Profitons de cette date pour expliquer brièvement comment la naissance de la IIIe République illustre notre thèse (avec @saintvictor75) d’un républicanisme français pluriel et dialectique. Image
1. Ce 4 septembre 1870, le camp républicain qui avait perdu tout espoir de voir revenir la République après les résultats du plébiscite du 8 mai 1870 s’empare de l’Hotel-de-ville à la faveur de la défaite de Sedan, de l’abdication de Napoléon III et d’un soulèvement populaire.
2. Mais cette proclamation du mot, plus petit dénominateur commun des hommes sur le balcon de l’Hotel-de-Ville, ne dit rien du contenu du nouveau régime. Alors recommence, comme en 1848, l’affrontement interne au sein de la République.
3. L’erreur classique est de voir (de façon négative ou positive) la Rép. comme un bloc monolithique et homogène.

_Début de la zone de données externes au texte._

-- pv_equiv track=rewrite | github.com/Isamel/vertex-ai-toolkit | src/vaig/utils/json_cleaner.py | _extract_json_by_stack
-- ===== SOURCE A (Python) =====
-- def _extract_json_by_stack(text: str) -> str:
--     """Find the outermost complete JSON object boundary using a brace stack.
--
--     Scans *text* (which must start at the first ``{``) character-by-character
--     to track nested braces, skipping over string literals.  Returns the
--     substring from the start up to (and including) the brace that closes the
--     outermost object.
--
--     If no complete object is found (truncated input), the full *text* is
--     returned so :func:`_repair_truncated_json` can close it.
--
--     Args:
--         text: Input string starting at the first ``{``.
--
--     Returns:
--         The shortest prefix of *text* that forms a complete JSON object, or
--         *text* unchanged if the object is incomplete.
--     """
--     depth = 0
--     in_string = False
--     escape_next = False
--
--     for i, char in enumerate(text):
--         if escape_next:
--             escape_next = False
--             continue
--         if char == "\\" and in_string:
--             escape_next = True
--             continue
--         if char == '"':
--             in_string = not in_string
--             continue
--         if in_string:
--             continue
--         if char == "{":
--             depth += 1
--         elif char == "}":
--             depth -= 1
--             if depth == 0:
--                 return text[: i + 1]
--
--     # Outermost object never closed — return full text for repair
--     return text
-- ===== SOURCE B (Python) =====
-- def _extract_json_by_stack(text: str) -> str:
--     """Index-driven rewrite: outer while tracks only brace depth; an inner
--     while consumes each string literal (skipping the char after a backslash)."""
--     depth = 0
--     i = 0
--     n = len(text)
--     while i < n:
--         c = text[i]
--         if c == '"':
--             i += 1
--             while i < n:
--                 if text[i] == "\\":
--                     i += 2
--                 elif text[i] == '"':
--                     i += 1
--                     break
--                 else:
--                     i += 1
--             continue
--         if c == "{":
--             depth += 1
--         elif c == "}":
--             depth -= 1
--             if depth == 0:
--                 return text[: i + 1]
--         i += 1
--     return text
-- ===== Notes on version B (the rewrite author's own statement) =====
-- stated objective: alternative
-- what changed: Replaces A's flat four-variable state machine (depth/in_string/escape_next flags checked on every character) with an index-driven outer loop that tracks only brace depth and a nested inner loop that consumes each string literal, skipping the character after a backslash.
import Mathlib
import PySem

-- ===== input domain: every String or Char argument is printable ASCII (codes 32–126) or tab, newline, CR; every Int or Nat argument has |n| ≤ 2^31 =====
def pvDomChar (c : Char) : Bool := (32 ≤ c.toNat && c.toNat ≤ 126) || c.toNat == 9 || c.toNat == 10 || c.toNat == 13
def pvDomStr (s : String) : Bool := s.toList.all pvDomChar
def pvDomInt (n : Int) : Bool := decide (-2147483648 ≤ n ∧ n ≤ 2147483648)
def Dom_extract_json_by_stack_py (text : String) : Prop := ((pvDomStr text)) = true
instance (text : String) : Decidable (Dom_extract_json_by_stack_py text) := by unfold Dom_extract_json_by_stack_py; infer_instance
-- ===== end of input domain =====

-- B rewrites A's flat four-state scanner as an index-driven loop tracking only depth,
-- with a nested loop that consumes each string literal (objective: alternative decomposition).

-- ===== PORT A =====
-- A's for-loop over enumerate(text) with state (depth, in_string, escape_next);
-- returns the cut length i+1 on the depth-0 close, none when the loop finishes.
def pvAGo : List Char → Nat → Int → Bool → Bool → Option Nat
  | [], _, _, _, _ => none
  | c :: rest, i, depth, inString, escapeNext =>
    if escapeNext then pvAGo rest (i+1) depth inString false
    else if c = '\\' ∧ inString then pvAGo rest (i+1) depth inString true
    else if c = '"' then pvAGo rest (i+1) depth (!inString) escapeNext
    else if inString then pvAGo rest (i+1) depth inString escapeNext
    else if c = '{' then pvAGo rest (i+1) (depth+1) inString escapeNext
    else if c = '}' then
      (if depth - 1 = 0 then some (i+1) else pvAGo rest (i+1) (depth-1) inString escapeNext)
    else pvAGo rest (i+1) depth inString escapeNext

def extract_json_by_stack_py (text : String) : String :=
  match pvAGo text.toList 0 0 false false with
  | some k => String.ofList (text.toList.take k)   -- text[:i+1], 0 ≤ i+1 so slicing = take
  | none => text

-- ===== PORT B =====
-- inner while loop: consume a string literal; returns (rest of chars, new index i)
def pvBStr : List Char → Nat → List Char × Nat
  | [], i => ([], i)
  | c :: rest, i =>
    if c = '\\' then pvBStr (rest.drop 1) (i+2)
    else if c = '"' then (rest, i+1)
    else pvBStr rest (i+1)
termination_by l _ => l.length
decreasing_by
  all_goals (simp; try omega)

theorem pvBStr_len_le_aux : ∀ (n : Nat) (l : List Char), l.length ≤ n → ∀ (i : Nat), (pvBStr l i).1.length ≤ l.length := by
  intro n
  induction n with
  | zero =>
      intro l hl i
      have h : l = [] := by cases l <;> simp_all
      subst h; simp [pvBStr]
  | succ n ih =>
      intro l hl i
      cases l with
      | nil => simp [pvBStr]
      | cons c rest =>
        by_cases hbs : c = '\\'
        · subst hbs
          simp only [pvBStr]
          have h1 : (rest.drop 1).length ≤ n := by simp at hl ⊢; omega
          calc (pvBStr (rest.drop 1) (i+2)).1.length ≤ (rest.drop 1).length := ih _ h1 _
            _ ≤ ('\\' :: rest).length := by simp; omega
        · by_cases hq : c = '"'
          · subst hq; simp [pvBStr]
          · simp only [pvBStr, if_neg hbs, if_neg hq]
            have h1 : rest.length ≤ n := by simp at hl; omega
            exact le_trans (ih rest h1 (i+1)) (by simp)

theorem pvBStr_len_le (l : List Char) (i : Nat) : (pvBStr l i).1.length ≤ l.length :=
  pvBStr_len_le_aux l.length l le_rfl i

-- outer while loop: only brace depth is tracked
def pvBGo : List Char → Nat → Int → Option Nat
  | [], _, _ => none
  | c :: rest, i, depth =>
    if c = '"' then pvBGo (pvBStr rest (i+1)).1 (pvBStr rest (i+1)).2 depth
    else if c = '{' then pvBGo rest (i+1) (depth+1)
    else if c = '}' then
      (if depth - 1 = 0 then some (i+1) else pvBGo rest (i+1) (depth-1))
    else pvBGo rest (i+1) depth
termination_by l _ _ => l.length
decreasing_by
  · have := pvBStr_len_le rest (i+1); simp; omega
  · simp
  · simp
  · simp

def extract_json_by_stack_py_alt (text : String) : String :=
  match pvBGo text.toList 0 0 with
  | some k => String.ofList (text.toList.take k)   -- text[:i+1]
  | none => text

-- ===== PRECONDITION & SPEC =====
def Spec_extract_json_by_stack_py (text : String) (out : String) : Prop := out = extract_json_by_stack_py_alt text
instance (text : String) (out : String) : Decidable (Spec_extract_json_by_stack_py text out) := by unfold Spec_extract_json_by_stack_py; infer_instance

-- ===== CLAIM (what is proved, stated in full; the proofs are below) =====
def Claim_equal_extract_json_by_stack_py : Prop := ∀ (text : String), Dom_extract_json_by_stack_py text → Spec_extract_json_by_stack_py text (extract_json_by_stack_py text)

-- ===== LEMMAS AND PROOFS =====

-- The key invariant: outside a string A's scanner is B's outer loop; inside a
-- string (no pending escape) A's scanner is B's outer loop run after pvBStr.
theorem pvKey : ∀ (n : Nat) (l : List Char), l.length ≤ n → ∀ (i : Nat) (d : Int),
    pvAGo l i d false false = pvBGo l i d ∧
    pvAGo l i d true false = pvBGo (pvBStr l i).1 (pvBStr l i).2 d := by
  intro n
  induction n with
  | zero =>
      intro l hl i d
      have : l = [] := List.eq_nil_of_length_eq_zero (Nat.le_zero.mp hl)
      subst this
      simp [pvAGo, pvBGo, pvBStr]
  | succ n ih =>
      intro l hl i d
      cases l with
      | nil => simp [pvAGo, pvBGo, pvBStr]
      | cons c rest =>
        have hrest : rest.length ≤ n := by simpa using Nat.succ_le_succ_iff.mp hl
        constructor
        · -- not in string
          by_cases hq : c = '"'
          · subst hq
            simp only [pvAGo, pvBGo]
            norm_num
            exact (ih rest hrest (i+1) d).2
          · by_cases hob : c = '{'
            · subst hob
              simp only [pvAGo, pvBGo]
              norm_num
              exact (ih rest hrest (i+1) (d+1)).1
            · by_cases hcb : c = '}'
              · subst hcb
                simp only [pvAGo, pvBGo]
                norm_num
                split_ifs with h
                · rfl
                · exact (ih rest hrest (i+1) (d-1)).1
              · simp only [pvAGo, pvBGo, hq, hob, hcb]
                norm_num [hq, hob, hcb]
                exact (ih rest hrest (i+1) d).1
        · -- in string, no pending escape
          by_cases hbs : c = '\\'
          · subst hbs
            simp only [pvAGo, pvBStr]
            norm_num
            cases rest with
            | nil => simp [pvAGo, pvBStr, pvBGo]
            | cons c2 r2 =>
              have hr2 : r2.length ≤ n := by simp at hl; omega
              simp only [pvAGo, if_true, List.tail_cons]
              exact (ih r2 hr2 (i+2) d).2
          · by_cases hq : c = '"'
            · subst hq
              simp only [pvAGo, pvBStr]
              norm_num
              exact (ih rest hrest (i+1) d).1
            · simp only [pvAGo, pvBStr, hbs, hq]
              norm_num [hbs, hq]
              exact (ih rest hrest (i+1) d).2

-- ===== VERDICT (by name: the statement is the Claim_ definition above) =====
theorem extract_json_by_stack_py_spec : Claim_equal_extract_json_by_stack_py := by
  intro text _
  unfold Spec_extract_json_by_stack_py extract_json_by_stack_py extract_json_by_stack_py_alt
  rw [(pvKey text.toList.length text.toList le_rfl 0 0).1]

En réalité, comme nous l’avons mis en lumière avec @saintvictor75 dans notre #HistoiredelaRépublique, la République en France est le fruit d’un processus dialectique
4. La République advenue en 1870 illustre cette tension interne qui couve entre les différentes « sensibilités » républicaines depuis 1792 et qui ne vont pas tarder à se combattre.
5. Le républicanisme libéral de plusieurs grands noms du Gouvernement de La Défense nationale (Ferry, Simon, Favre, Arago) butte rapidement sur les républicanismes plébéiens et jacobins qui animent les esprits parisiens (Blanqui, Delescluze, Pyat) de la future Commune de 1871.
6. Elles jettent dans le trouble de farouches républicains (Clemenceau, Gambetta, Louis Blanc), opposants au Second Empire, qui ne savent que choisir entre la légalité (nouvelle Constituante) et le
lignage de la Révolution française (résistance parisienne aux Prussiens)
7. Cette lutte fratricide profitera au camp conservateur qui jusque là avait toujours été anti-républicain (même si on en distingue des prémices en 1795, 1799 et 1848) et profitera de l’occasion pour opérer une mue et faire advenir la République conservatrice (Thiers).
8. Méditons cet événement pour s’extirper de la vue un peu courte qui veut jeter l’opprobre sur l’ensemble de la République.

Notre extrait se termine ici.